・・・・平野城・・・・は、水口町東部の野洲川南岸に営まれる和野地区のうち平野集落の北側に位置する単郭の平地城館である。現在の城内跡には意頼寺が建立されているが、この寺を囲むように高さ2mの土塁が南を除く三方に残っている。土塁の周囲は圃場整備が行われており、堀の大半は失われているが、東側に痕跡を確認できる。
これらの残存する遺構から郭面で50m四方、空堀を含めると75m四方の規模の館城と推定されている。
平野城は、甲賀郡内では数少ない現存する平地城館遺構で、甲賀の典型的な縄張の一つである。 ・・・・伊佐野城・・・・は、水口町和野地区の伊佐野集落の北側、野洲川南岸の河岸段丘上に所在している。南側の集落との比高差はないが、北側は野洲川の河岸段丘で急崖となっている。
城の構造は、河岸段丘上の東西200m、南北150mの範囲に土塁と堀によって隔てられた方形区画が群存する群郭形式である。
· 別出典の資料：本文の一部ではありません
-- pv_equiv track=rewrite | github.com/mhso/AdventOfCode2023 | src/day_15.py | get_reach
-- ===== SOURCE A (Python) =====
-- def manhattan_dist(x_1, y_1, x_2, y_2):
--     return abs(x_2 - x_1) + abs(y_2 - y_1)
--
-- def get_reach(s_x, s_y, b_x, b_y, max_val):
--     dist = manhattan_dist(s_x, s_y, b_x, b_y) + 1
--     x_1 = s_x
--     x_2 = s_x
--     reach = set()
--     for y in range(s_y - dist, s_y + dist+1):
--         if y == s_y:
--             x_1, x_2 = x_2, x_1
--
--         if 0 <= y <= max_val:
--             if 0 <= x_1 <= max_val:
--                 reach.add((x_1, y))
--             if 0 <= x_2 <= max_val:
--                 reach.add((x_2, y))
--
--         x_1 -= 1
--         x_2 += 1
--
--     return reach
-- ===== SOURCE B (Python) =====
-- def get_reach(s_x, s_y, b_x, b_y, max_val):
--     # The reach boundary is the diamond |x - s_x| + |y - s_y| = dist.  Its four sides
--     # lie on the diagonals x + y = (s_x + s_y) +/- dist and x - y = (s_x - s_y) +/- dist.
--     # Each grid row inside the diamond crosses one falling and one rising diagonal:
--     # the upper pair above the sensor row, the lower pair at and below it.  Intersect
--     # the row with those two lines instead of stepping pointers, and clip the row
--     # range to the grid up front.
--     dist = abs(b_x - s_x) + abs(b_y - s_y) + 1
--     fall, rise = s_x + s_y, s_x - s_y
--     reach = set()
--     for y in range(max(0, s_y - dist), min(max_val, s_y + dist) + 1):
--         if y < s_y:
--             xs = (fall - dist - y, rise + dist + y)
--         else:
--             xs = (fall + dist - y, rise - dist + y)
--         for x in xs:
--             if 0 <= x <= max_val:
--                 reach.add((x, y))
--     return reach
-- ===== Notes on version B (the rewrite author's own statement) =====
-- stated objective: alternative
-- what changed: Replaced the two running x-pointers with the mid-loop swap by closed-form intersections of each row with the diamond's falling and rising diagonal sides, and clipped the row range to [0, max_val] up front so out-of-grid rows and the per-row y-bound test disappear.
import Mathlib
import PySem

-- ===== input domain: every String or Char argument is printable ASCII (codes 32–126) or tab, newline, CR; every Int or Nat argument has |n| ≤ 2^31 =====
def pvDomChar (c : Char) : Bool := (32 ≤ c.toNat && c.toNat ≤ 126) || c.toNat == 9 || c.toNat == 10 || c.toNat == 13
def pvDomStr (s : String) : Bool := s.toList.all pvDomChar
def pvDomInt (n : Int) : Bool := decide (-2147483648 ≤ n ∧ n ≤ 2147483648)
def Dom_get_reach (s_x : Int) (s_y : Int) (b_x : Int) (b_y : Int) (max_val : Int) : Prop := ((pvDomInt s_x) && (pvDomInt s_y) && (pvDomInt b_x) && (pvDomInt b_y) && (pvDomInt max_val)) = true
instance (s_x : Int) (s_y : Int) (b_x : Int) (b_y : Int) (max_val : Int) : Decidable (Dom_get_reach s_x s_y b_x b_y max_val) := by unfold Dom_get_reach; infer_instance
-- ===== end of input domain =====

-- B replaces A's two running pointers and mid-loop swap by closed-form intersections of
-- each row with the diamond's diagonal sides, with the row range clipped to the grid
-- up front (objective: alternative).

-- ===== PORT A =====
def manhattan_dist (x_1 : Int) (y_1 : Int) (x_2 : Int) (y_2 : Int) : Int :=
  |x_2 - x_1| + |y_2 - y_1|

-- loop body of A, named for the proofs; state = (x_1, x_2, reach)
def pyBodyA (_s_x : Int) (s_y : Int) (max_val : Int)
    (st : Int × Int × List (Int × Int)) (y : Int) : Int × Int × List (Int × Int) :=
  let st := if y = s_y then (st.2.1, st.1, st.2.2) else st
  let x_1 := st.1
  let x_2 := st.2.1
  let reach := st.2.2
  let reach :=
    if 0 ≤ y ∧ y ≤ max_val then
      let reach := if 0 ≤ x_1 ∧ x_1 ≤ max_val then PySem.Set.add reach (x_1, y) else reach
      if 0 ≤ x_2 ∧ x_2 ≤ max_val then PySem.Set.add reach (x_2, y) else reach
    else reach
  (x_1 - 1, x_2 + 1, reach)

def get_reach (s_x : Int) (s_y : Int) (b_x : Int) (b_y : Int) (max_val : Int) : List (Int × Int) :=
  let dist := manhattan_dist s_x s_y b_x b_y + 1
  ((PySem.List.pyRange (s_y - dist) (s_y + dist + 1) 1).foldl
    (pyBodyA s_x s_y max_val) (s_x, s_x, PySem.Set.empty)).2.2

-- ===== PORT B =====
-- loop body of B, named for the proofs; state = reach only
def pyBodyB (s_x : Int) (s_y : Int) (max_val : Int) (dist : Int)
    (reach : List (Int × Int)) (y : Int) : List (Int × Int) :=
  let fall := s_x + s_y
  let rise := s_x - s_y
  let xs := if y < s_y then [fall - dist - y, rise + dist + y]
            else [fall + dist - y, rise - dist + y]
  xs.foldl (fun r x => if 0 ≤ x ∧ x ≤ max_val then PySem.Set.add r (x, y) else r) reach

def get_reach_alt (s_x : Int) (s_y : Int) (b_x : Int) (b_y : Int) (max_val : Int) : List (Int × Int) :=
  let dist := |b_x - s_x| + |b_y - s_y| + 1
  (PySem.List.pyRange (max 0 (s_y - dist)) (min max_val (s_y + dist) + 1) 1).foldl
    (pyBodyB s_x s_y max_val dist) PySem.Set.empty

-- ===== PRECONDITION & SPEC =====
def Spec_get_reach (s_x : Int) (s_y : Int) (b_x : Int) (b_y : Int) (max_val : Int) (out : List (Int × Int)) : Prop := out = get_reach_alt s_x s_y b_x b_y max_val
instance (s_x : Int) (s_y : Int) (b_x : Int) (b_y : Int) (max_val : Int) (out : List (Int × Int)) : Decidable (Spec_get_reach s_x s_y b_x b_y max_val out) := by unfold Spec_get_reach; infer_instance

-- ===== CLAIM (what is proved, stated in full; the proofs are below) =====
def Claim_equal_get_reach : Prop := ∀ (s_x : Int) (s_y : Int) (b_x : Int) (b_y : Int) (max_val : Int), Dom_get_reach s_x s_y b_x b_y max_val → Spec_get_reach s_x s_y b_x b_y max_val (get_reach s_x s_y b_x b_y max_val)

-- ===== LEMMAS AND PROOFS =====

-- B's body guarded by A's row-bound test (proof-only device)
def gBody (s_x : Int) (s_y : Int) (max_val : Int) (dist : Int)
    (reach : List (Int × Int)) (y : Int) : List (Int × Int) :=
  if 0 ≤ y ∧ y ≤ max_val then pyBodyB s_x s_y max_val dist reach y else reach

-- Phase 2 of A's loop (rows at and below s_y after the swap): pointer state is closed-form
lemma foldA_post (s_x s_y max_val dist : Int) :
    ∀ (n : Nat) (t : Int) (r : List (Int × Int)), s_y < t → s_y + dist + 1 ≤ t + n →
      ((PySem.List.pyRange t (s_y + dist + 1) 1).foldl (pyBodyA s_x s_y max_val)
        (s_x + (dist - (t - s_y)), s_x - (dist - (t - s_y)), r)).2.2
      = (PySem.List.pyRange t (s_y + dist + 1) 1).foldl (gBody s_x s_y max_val dist) r := by
  intro n
  induction n with
  | zero =>
      intro t r h1 h2
      rw [PySem.List.pyRange_one_eq_nil (by omega)]
      rfl
  | succ n ih =>
      intro t r h1 h2
      rcases lt_or_ge t (s_y + dist + 1) with h | h
      · rw [PySem.List.pyRange_one_cons h]
        simp only [List.foldl_cons]
        have hne : ¬ (t = s_y) := by omega
        have hnlt : ¬ (t < s_y) := by omega
        have hstep : pyBodyA s_x s_y max_val
            (s_x + (dist - (t - s_y)), s_x - (dist - (t - s_y)), r) t
            = (s_x + (dist - (t + 1 - s_y)), s_x - (dist - (t + 1 - s_y)),
               gBody s_x s_y max_val dist r t) := by
          simp only [pyBodyA, gBody, pyBodyB, if_neg hne, if_neg hnlt, List.foldl_cons,
            List.foldl_nil]
          refine Prod.ext (by ring) (Prod.ext (by ring) ?_)
          have e1 : s_x + (dist - (t - s_y)) = s_x + s_y + dist - t := by ring
          have e2 : s_x - (dist - (t - s_y)) = s_x - s_y - dist + t := by ring
          rw [e1, e2]
        rw [hstep]
        exact ih (t + 1) _ (by omega) (by omega)
      · rw [PySem.List.pyRange_one_eq_nil (by omega)]
        rfl

-- Phase 1 of A's loop (rows up to s_y, including the swap row)
lemma foldA_pre (s_x s_y max_val dist : Int) :
    ∀ (n : Nat) (t : Int) (r : List (Int × Int)), s_y - dist ≤ t → t ≤ s_y → s_y + dist + 1 ≤ t + n →
      ((PySem.List.pyRange t (s_y + dist + 1) 1).foldl (pyBodyA s_x s_y max_val)
        (s_x - (dist - (s_y - t)), s_x + (dist - (s_y - t)), r)).2.2
      = (PySem.List.pyRange t (s_y + dist + 1) 1).foldl (gBody s_x s_y max_val dist) r := by
  intro n
  induction n with
  | zero =>
      intro t r h0 h1 h2
      exact absurd h2 (by omega)
  | succ n ih =>
      intro t r h0 h1 h2
      have h : t < s_y + dist + 1 := by omega
      rw [PySem.List.pyRange_one_cons h]
      simp only [List.foldl_cons]
      by_cases ht : t = s_y
      · rw [ht]
        have hstep : pyBodyA s_x s_y max_val
            (s_x - (dist - (s_y - s_y)), s_x + (dist - (s_y - s_y)), r) s_y
            = (s_x + (dist - (s_y + 1 - s_y)), s_x - (dist - (s_y + 1 - s_y)),
               gBody s_x s_y max_val dist r s_y) := by
          simp only [pyBodyA, gBody, pyBodyB, sub_self, sub_zero, ite_true,
            if_neg (lt_irrefl s_y), List.foldl_cons, List.foldl_nil]
          refine Prod.ext (by ring) (Prod.ext (by ring) ?_)
          have e1 : s_x + dist = s_x + s_y + dist - s_y := by ring
          have e2 : s_x - dist = s_x - s_y - dist + s_y := by ring
          rw [e1, e2]
        rw [hstep]
        exact foldA_post s_x s_y max_val dist n (s_y + 1) _ (by omega) (by omega)
      · have hlt : t < s_y := by omega
        have hstep : pyBodyA s_x s_y max_val
            (s_x - (dist - (s_y - t)), s_x + (dist - (s_y - t)), r) t
            = (s_x - (dist - (s_y - (t + 1))), s_x + (dist - (s_y - (t + 1))),
               gBody s_x s_y max_val dist r t) := by
          simp only [pyBodyA, gBody, pyBodyB, if_neg ht, if_pos hlt, List.foldl_cons,
            List.foldl_nil]
          refine Prod.ext (by ring) (Prod.ext (by ring) ?_)
          have e1 : s_x - (dist - (s_y - t)) = s_x + s_y - dist - t := by ring
          have e2 : s_x + (dist - (s_y - t)) = s_x - s_y + dist + t := by ring
          rw [e1, e2]
        rw [hstep]
        exact ih (t + 1) _ (by omega) (by omega) (by omega)

-- rows entirely out of [0, max_val] are no-ops for the guarded body
lemma fold_gBody_skip (s_x s_y max_val dist : Int) :
    ∀ (ys : List Int) (r : List (Int × Int)), (∀ y ∈ ys, y < 0 ∨ max_val < y) →
      ys.foldl (gBody s_x s_y max_val dist) r = r := by
  intro ys
  induction ys with
  | nil => intro r _; rfl
  | cons y ys ih =>
      intro r h
      have hy := h y (by simp)
      simp only [List.foldl_cons]
      rw [show gBody s_x s_y max_val dist r y = r by
        unfold gBody; rw [if_neg]; omega]
      exact ih r (fun z hz => h z (by simp [hz]))

-- on rows inside [0, max_val] the guard is true
lemma fold_gBody_agree (s_x s_y max_val dist : Int) :
    ∀ (ys : List Int) (r : List (Int × Int)), (∀ y ∈ ys, 0 ≤ y ∧ y ≤ max_val) →
      ys.foldl (gBody s_x s_y max_val dist) r = ys.foldl (pyBodyB s_x s_y max_val dist) r := by
  intro ys
  induction ys with
  | nil => intro r _; rfl
  | cons y ys ih =>
      intro r h
      have hy := h y (by simp)
      simp only [List.foldl_cons]
      rw [show gBody s_x s_y max_val dist r y = pyBodyB s_x s_y max_val dist r y by
        unfold gBody; rw [if_pos hy]]
      exact ih _ (fun z hz => h z (by simp [hz]))

-- the guarded fold over the full range equals B's fold over the clipped range
lemma fold_gBody_clip (s_x s_y max_val dist : Int) :
    (PySem.List.pyRange (s_y - dist) (s_y + dist + 1) 1).foldl (gBody s_x s_y max_val dist) PySem.Set.empty
    = (PySem.List.pyRange (max 0 (s_y - dist)) (min max_val (s_y + dist) + 1) 1).foldl
        (pyBodyB s_x s_y max_val dist) PySem.Set.empty := by
  by_cases hcap : max 0 (s_y - dist) ≤ min max_val (s_y + dist)
  · rw [PySem.List.pyRange_one_append (s_y - dist) (max 0 (s_y - dist)) (s_y + dist + 1)
        (by omega) (by omega),
      PySem.List.pyRange_one_append (max 0 (s_y - dist)) (min max_val (s_y + dist) + 1)
        (s_y + dist + 1) (by omega) (by omega),
      List.foldl_append, List.foldl_append,
      fold_gBody_skip s_x s_y max_val dist _ _ (by
        intro y hy
        have := (PySem.List.mem_pyRange_one).mp hy
        omega),
      fold_gBody_agree s_x s_y max_val dist _ _ (by
        intro y hy
        have := (PySem.List.mem_pyRange_one).mp hy
        omega),
      fold_gBody_skip s_x s_y max_val dist _ _ (by
        intro y hy
        have := (PySem.List.mem_pyRange_one).mp hy
        omega)]
  · rw [PySem.List.pyRange_one_eq_nil (show min max_val (s_y + dist) + 1 ≤ max 0 (s_y - dist) by omega),
      fold_gBody_skip s_x s_y max_val dist _ _ (by
        intro y hy
        have := (PySem.List.mem_pyRange_one).mp hy
        omega)]
    rfl

-- ===== VERDICT (by name: the statement is the Claim_ definition above) =====
theorem get_reach_spec : Claim_equal_get_reach := by
  intro s_x s_y b_x b_y max_val _
  unfold Spec_get_reach
  simp only [get_reach, get_reach_alt, manhattan_dist]
  set D : Int := |b_x - s_x| + |b_y - s_y| + 1 with hD
  have hd : 1 ≤ D := by
    have := abs_nonneg (b_x - s_x); have := abs_nonneg (b_y - s_y); omega
  have h1 := foldA_pre s_x s_y max_val D (2 * D + 1).toNat (s_y - D) PySem.Set.empty
    (by omega) (by omega) (by omega)
  simp only [show s_y - (s_y - D) = D by ring, sub_self, sub_zero, add_zero] at h1
  rw [h1, fold_gBody_clip s_x s_y max_val D]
八幡神社の西側に九区画が連旦し、規模は50m四方から80m四方と一様でなく、土塁の規模にも格差が見られ、群郭式でありながら、その内部では格差があったと指摘されている。
甲賀郡では単郭を中心とする単純な城が多い中で、伊佐野城は集落に隣接した広範囲に及ぶ群郭構造をしおり、集落との関係を考察するうえで貴重な遺構である。
現在、城域の東半分は畑や住宅で利用されており観察が容易であるが、西側は雑木林に覆われており立ち入るのは難しい。